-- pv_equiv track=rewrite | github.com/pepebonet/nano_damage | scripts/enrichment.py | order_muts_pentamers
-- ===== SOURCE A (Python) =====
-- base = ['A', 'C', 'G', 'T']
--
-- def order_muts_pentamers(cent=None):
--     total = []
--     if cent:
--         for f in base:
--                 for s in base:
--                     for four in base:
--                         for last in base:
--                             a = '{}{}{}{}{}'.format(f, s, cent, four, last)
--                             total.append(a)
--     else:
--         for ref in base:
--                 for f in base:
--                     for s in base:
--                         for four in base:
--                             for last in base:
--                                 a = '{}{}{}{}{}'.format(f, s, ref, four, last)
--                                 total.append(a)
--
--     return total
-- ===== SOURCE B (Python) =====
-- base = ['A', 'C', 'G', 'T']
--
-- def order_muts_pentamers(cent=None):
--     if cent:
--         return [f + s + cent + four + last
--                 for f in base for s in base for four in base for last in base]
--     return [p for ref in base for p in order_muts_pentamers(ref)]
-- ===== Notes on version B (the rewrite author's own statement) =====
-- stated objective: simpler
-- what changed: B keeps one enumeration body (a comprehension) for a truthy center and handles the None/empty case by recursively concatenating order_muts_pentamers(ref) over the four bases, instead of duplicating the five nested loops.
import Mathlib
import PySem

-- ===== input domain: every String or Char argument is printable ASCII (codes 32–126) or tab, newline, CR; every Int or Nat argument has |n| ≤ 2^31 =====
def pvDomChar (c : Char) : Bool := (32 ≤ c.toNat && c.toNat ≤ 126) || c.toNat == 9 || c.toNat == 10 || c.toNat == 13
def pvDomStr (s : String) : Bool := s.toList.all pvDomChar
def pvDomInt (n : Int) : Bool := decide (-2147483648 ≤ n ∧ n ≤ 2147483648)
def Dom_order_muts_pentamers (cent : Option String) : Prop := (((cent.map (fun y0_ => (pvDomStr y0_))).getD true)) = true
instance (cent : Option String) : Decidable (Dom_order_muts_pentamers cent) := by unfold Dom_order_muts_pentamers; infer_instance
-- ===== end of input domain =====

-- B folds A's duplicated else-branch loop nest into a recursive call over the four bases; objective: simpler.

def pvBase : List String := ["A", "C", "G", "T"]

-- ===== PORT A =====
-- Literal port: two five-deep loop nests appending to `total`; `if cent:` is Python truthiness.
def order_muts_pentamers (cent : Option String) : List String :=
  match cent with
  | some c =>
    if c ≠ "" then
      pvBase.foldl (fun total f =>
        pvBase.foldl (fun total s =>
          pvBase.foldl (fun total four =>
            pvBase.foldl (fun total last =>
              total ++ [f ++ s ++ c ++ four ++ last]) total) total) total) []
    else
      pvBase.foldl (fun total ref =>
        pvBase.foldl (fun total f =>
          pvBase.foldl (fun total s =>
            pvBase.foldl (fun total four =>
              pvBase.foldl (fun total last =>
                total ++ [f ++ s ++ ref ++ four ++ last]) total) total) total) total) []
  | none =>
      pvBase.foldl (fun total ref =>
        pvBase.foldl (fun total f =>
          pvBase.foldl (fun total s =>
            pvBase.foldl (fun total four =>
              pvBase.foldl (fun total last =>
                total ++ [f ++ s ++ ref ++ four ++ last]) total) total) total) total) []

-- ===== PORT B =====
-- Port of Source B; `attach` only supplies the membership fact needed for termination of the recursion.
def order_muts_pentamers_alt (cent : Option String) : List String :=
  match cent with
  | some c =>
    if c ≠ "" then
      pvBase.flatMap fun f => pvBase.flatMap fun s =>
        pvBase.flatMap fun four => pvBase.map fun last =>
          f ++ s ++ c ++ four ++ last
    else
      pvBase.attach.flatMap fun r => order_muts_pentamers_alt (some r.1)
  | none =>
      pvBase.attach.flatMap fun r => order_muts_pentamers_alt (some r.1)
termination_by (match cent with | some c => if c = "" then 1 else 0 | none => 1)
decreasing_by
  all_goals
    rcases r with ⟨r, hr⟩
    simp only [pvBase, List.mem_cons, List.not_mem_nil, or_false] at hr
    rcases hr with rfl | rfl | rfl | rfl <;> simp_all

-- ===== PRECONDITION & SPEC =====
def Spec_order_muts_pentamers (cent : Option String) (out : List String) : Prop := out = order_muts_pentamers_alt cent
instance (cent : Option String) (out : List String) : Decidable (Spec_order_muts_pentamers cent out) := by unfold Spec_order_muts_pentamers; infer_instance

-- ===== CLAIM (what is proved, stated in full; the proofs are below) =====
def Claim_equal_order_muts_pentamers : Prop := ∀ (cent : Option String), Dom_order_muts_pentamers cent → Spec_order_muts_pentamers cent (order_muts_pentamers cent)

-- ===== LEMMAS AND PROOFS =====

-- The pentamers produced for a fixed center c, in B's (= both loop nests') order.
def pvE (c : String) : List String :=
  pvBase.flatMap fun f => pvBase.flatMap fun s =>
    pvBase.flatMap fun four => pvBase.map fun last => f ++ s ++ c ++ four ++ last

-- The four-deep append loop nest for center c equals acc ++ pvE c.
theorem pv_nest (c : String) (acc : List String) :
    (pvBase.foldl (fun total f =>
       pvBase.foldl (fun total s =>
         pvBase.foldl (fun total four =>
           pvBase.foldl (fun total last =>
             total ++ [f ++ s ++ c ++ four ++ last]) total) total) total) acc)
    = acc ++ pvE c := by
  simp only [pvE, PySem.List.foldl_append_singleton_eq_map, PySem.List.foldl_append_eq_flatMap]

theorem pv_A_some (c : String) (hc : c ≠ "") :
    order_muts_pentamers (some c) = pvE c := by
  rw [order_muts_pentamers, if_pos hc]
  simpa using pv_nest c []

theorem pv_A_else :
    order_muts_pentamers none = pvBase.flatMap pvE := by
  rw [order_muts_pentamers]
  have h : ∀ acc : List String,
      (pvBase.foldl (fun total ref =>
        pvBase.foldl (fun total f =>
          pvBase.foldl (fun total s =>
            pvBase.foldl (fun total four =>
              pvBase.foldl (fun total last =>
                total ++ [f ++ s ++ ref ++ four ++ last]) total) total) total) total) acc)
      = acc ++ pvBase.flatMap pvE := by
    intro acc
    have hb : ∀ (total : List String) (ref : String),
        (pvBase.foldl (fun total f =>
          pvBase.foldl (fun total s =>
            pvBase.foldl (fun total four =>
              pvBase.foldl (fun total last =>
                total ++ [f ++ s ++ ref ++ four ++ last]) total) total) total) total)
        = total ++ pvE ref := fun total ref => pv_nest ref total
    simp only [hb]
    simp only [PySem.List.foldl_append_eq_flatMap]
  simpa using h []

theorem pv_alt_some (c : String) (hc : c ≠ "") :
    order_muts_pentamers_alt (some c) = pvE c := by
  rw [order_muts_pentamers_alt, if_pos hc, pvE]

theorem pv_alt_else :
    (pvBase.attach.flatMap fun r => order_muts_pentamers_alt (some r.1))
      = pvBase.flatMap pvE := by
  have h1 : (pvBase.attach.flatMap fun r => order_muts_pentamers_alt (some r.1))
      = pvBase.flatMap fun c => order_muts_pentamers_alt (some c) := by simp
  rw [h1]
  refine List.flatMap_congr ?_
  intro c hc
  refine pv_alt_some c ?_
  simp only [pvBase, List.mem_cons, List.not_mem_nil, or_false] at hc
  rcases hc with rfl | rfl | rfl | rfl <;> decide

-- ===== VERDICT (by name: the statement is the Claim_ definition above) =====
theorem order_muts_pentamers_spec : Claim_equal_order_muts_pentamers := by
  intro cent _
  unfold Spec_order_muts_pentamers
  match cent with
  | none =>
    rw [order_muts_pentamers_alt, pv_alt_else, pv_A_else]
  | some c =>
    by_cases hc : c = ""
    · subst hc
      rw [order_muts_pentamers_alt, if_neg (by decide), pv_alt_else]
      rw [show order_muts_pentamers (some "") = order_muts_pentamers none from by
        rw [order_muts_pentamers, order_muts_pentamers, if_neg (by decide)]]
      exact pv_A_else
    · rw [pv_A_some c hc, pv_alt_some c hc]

> What you are asked to do
The expected answer is an exact copy of the lines above, beginning at the line with "decreasing_by" and ending at the line with "-- ===== PRECONDITION", with both ends in.

> Result of this exercise
decreasing_by
  all_goals
    rcases r with ⟨r, hr⟩
    simp only [pvBase, List.mem_cons, List.not_mem_nil, or_false] at hr
    rcases hr with rfl | rfl | rfl | rfl <;> simp_all

-- ===== PRECONDITION & SPEC =====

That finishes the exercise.